Marié Louw

Personal information
- Full name: Marié Antonette Louw
- Born: 9 February 1996 (age 30) Bloemfontein, South Africa

Sport
- Sport: Field hockey
- Position: Forward
- Club: Bohemian Hockey Club

National team
- Years: Team / Caps / Goals
- 2016: South Africa U–21 / 10 / (14)
- 2022–: South Africa / 26 / (3)

Medal record
Women's field hockey
Representing South Africa
Junior Africa Cup
| Gold medal – first place | 2016 Windhoek |  |
African Olympic Qualifiers
| Gold medal – first place | 2023 Pretoria |  |

= Marié Louw =

South African field hockey player

Marié Antonette 'Antonet' Louw (born 9 February 1996) is a South African field hockey player.

In 2024 she will become an Olympian, representing South Africa at the XXXIII Olympic Games in Paris.

==Early life==
Marié Louw was born on the 9th of February 1996, in Bloemfontein, South Africa.

She is an alumnus of C&N Sekondêre Meisieskool Oranje, the University of Massachusetts and University of the Free State. She now teaches Afrikaans at Merrifield college and preparatory School in East London.

==Career==
===Under–21===
Louw made her international debut for South Africa at under–21 level. She earned her first junior caps for the U–21 squad at the 2016 Junior Africa Cup in Windhoek, where she won a gold medal. She followed this up with an appearance at the FIH Junior World Cup in Santiago later in the year.

===Senior national team===
After not being selected for a national squad in six years, Louw returned to international competition in 2022. She was called into the senior national squad for the first time for tour to Valencia. There, she made her international debut in a test series against Italy, followed by appearances at the inaugural FIH Nations Cup.

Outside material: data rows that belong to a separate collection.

-- A's sweep, abstracted over the sorted key list
def pvSweep (rs re hs he : List Int) (r h : Bool) (last a c : Int) : List Int → Int × Int
  | [] => (a, c)
  | k :: K =>
      pvSweep rs re hs he (pvTrans rs re r k) (pvTrans hs he h k) k
        (if r then a + (k - last) else a) (if r || h then c + (k - last) else c) K

-- B's sum of segment contributions, recursively
def pvSegs (rs re hs he : List Int) : List Int → Int × Int
  | [] => (0, 0)
  | [_] => (0, 0)
  | k :: k' :: K =>
      let p := pvSegs rs re hs he (k' :: K)
      (if onAt rs re k then p.1 + (k' - k) else p.1,
       if onAt rs re k || onAt hs he k then p.2 + (k' - k) else p.2)

lemma foldl_altStep_eq_segs (rs re hs he : List Int) (K : List Int) (a c : Int) :
    (K.zip K.tail).foldl (altStep rs re hs he) (a, c)
      = (a + (pvSegs rs re hs he K).1, c + (pvSegs rs re hs he K).2) := by
  induction K generalizing a c with
  | nil => simp [pvSegs]
  | cons k K ih =>
    cases K with
    | nil => simp [pvSegs]
    | cons k' K' =>
      simp only [List.tail_cons, List.zip_cons_cons, List.foldl_cons]
      have hstep : altStep rs re hs he (a, c) (k, k') =
          ((if onAt rs re k then a + (k' - k) else a),
           (if onAt rs re k || onAt hs he k then c + (k' - k) else c)) := rfl
      rw [hstep]
      have := ih (a := (if onAt rs re k then a + (k' - k) else a))
        (c := (if onAt rs re k || onAt hs he k then c + (k' - k) else c))
      simp only [List.tail_cons] at this
      rw [this]
      simp only [pvSegs, Prod.mk.injEq]
      constructor <;> split_ifs <;> ring

lemma innerFold_eq (rs re hs he : List Int) (k : Int) (r h : Bool) :
    (pvVal rs re hs he k).foldl countInner (r, h)
      = (pvTrans rs re r k, pvTrans hs he h k) := by
  have hfix : ∀ (y : String) (v : Bool × Bool), countInner v y = v →
      ∀ (n : Nat), (List.replicate n y).foldl countInner v = v := by
    intro y v hv n
    induction n with
    | zero => simp
    | succ m ih => simp [List.replicate_succ, hv, ih]
  have hRS : ∀ (n : Nat) (rh : Bool × Bool),
      (List.replicate n "RANGE_START").foldl countInner rh = ((if n = 0 then rh.1 else true), rh.2) := by
    intro n rh
    cases n with
    | zero => simp
    | succ m =>
      simp only [List.replicate_succ, List.foldl_cons]
      rw [show countInner rh "RANGE_START" = (true, rh.2) from rfl,
        hfix "RANGE_START" (true, rh.2) rfl]
      simp
  have hRE : ∀ (n : Nat) (rh : Bool × Bool),
      (List.replicate n "RANGE_END").foldl countInner rh = ((if n = 0 then rh.1 else false), rh.2) := by
    intro n rh
    cases n with
    | zero => simp
    | succ m =>
      simp only [List.replicate_succ, List.foldl_cons]
      rw [show countInner rh "RANGE_END" = (false, rh.2) from rfl,
        hfix "RANGE_END" (false, rh.2) rfl]
      simp
  have hHS : ∀ (n : Nat) (rh : Bool × Bool),
      (List.replicate n "HORIZONTAL_START").foldl countInner rh = (rh.1, (if n = 0 then rh.2 else true)) := by
    intro n rh
    cases n with
    | zero => simp
    | succ m =>
      simp only [List.replicate_succ, List.foldl_cons]
      rw [show countInner rh "HORIZONTAL_START" = (rh.1, true) from rfl,
        hfix "HORIZONTAL_START" (rh.1, true) rfl]
      simp
  have hHE : ∀ (n : Nat) (rh : Bool × Bool),
      (List.replicate n "HORIZONTAL_END").foldl countInner rh = (rh.1, (if n = 0 then rh.2 else false)) := by
    intro n rh
    cases n with
    | zero => simp
    | succ m =>
      simp only [List.replicate_succ, List.foldl_cons]
      rw [show countInner rh "HORIZONTAL_END" = (rh.1, false) from rfl,
        hfix "HORIZONTAL_END" (rh.1, false) rfl]
      simp
  simp only [pvVal, List.foldl_append, hRS, hRE, hHS, hHE, pvTrans]
  have hc : ∀ (l : List Int), (l.count k = 0) = (k ∉ l) := by
    intro l; simp [List.count_eq_zero]
  simp only [Prod.mk.injEq]
  constructor <;> split_ifs <;> simp_all [List.count_eq_zero]
-- pv_equiv track=rewrite | github.com/thebertster/aoc_2015 | aoc_2015/day_15.py | StarsAndBars
-- ===== SOURCE A (Python) =====
-- def StarsAndBars(bins, stars):
--     bars = [ ([0] * bins + [ stars ], 1) ]
--     while len(bars)>0:
--         b = bars.pop()
--         if b[1] == bins:
--             yield tuple(b[0][x] - b[0][x-1] for x in range(1, bins+1))
--         else:
--             bar = b[0][:b[1]]
--             for x in range(b[0][b[1]], stars+1):
--                 newBar = bar + [ x ] * (bins - b[1]) + [ stars ]
--                 bars.append( (newBar, b[1]+1) )
-- ===== SOURCE B (Python) =====
-- def StarsAndBars(bins, stars):
--     def helper(b, s):
--         if b == 1:
--             yield (s,)
--         else:
--             for first in range(s, -1, -1):
--                 for rest in helper(b - 1, s - first):
--                     yield (first,) + rest
--     yield from helper(bins, stars)
-- ===== Notes on version B (the rewrite author's own statement) =====
-- stated objective: simpler
-- what changed: Replaces A's explicit worklist of (cumulative-positions list, level) pairs with a short recursive generator over the number of bins that yields the first part counting down and recurses on the remainder.
import Mathlib
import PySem

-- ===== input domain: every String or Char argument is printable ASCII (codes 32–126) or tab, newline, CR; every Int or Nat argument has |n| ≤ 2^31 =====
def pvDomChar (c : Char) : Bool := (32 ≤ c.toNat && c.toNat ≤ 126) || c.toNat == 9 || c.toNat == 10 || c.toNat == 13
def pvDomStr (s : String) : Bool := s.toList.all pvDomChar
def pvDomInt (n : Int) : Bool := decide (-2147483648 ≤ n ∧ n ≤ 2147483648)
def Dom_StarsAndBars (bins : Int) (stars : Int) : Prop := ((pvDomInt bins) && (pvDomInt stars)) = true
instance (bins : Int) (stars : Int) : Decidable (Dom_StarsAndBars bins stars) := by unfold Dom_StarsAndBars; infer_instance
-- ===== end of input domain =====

Throughout 2023, Louw continued representing the national team on international tours. She also won her first medal with the senior team, taking home gold at the Olympic Qualifiers in Pretoria, securing South Africa a place at the Summer Olympics.

Louw was named in the South African squad to compete at the XXXIII Olympic Games in Paris.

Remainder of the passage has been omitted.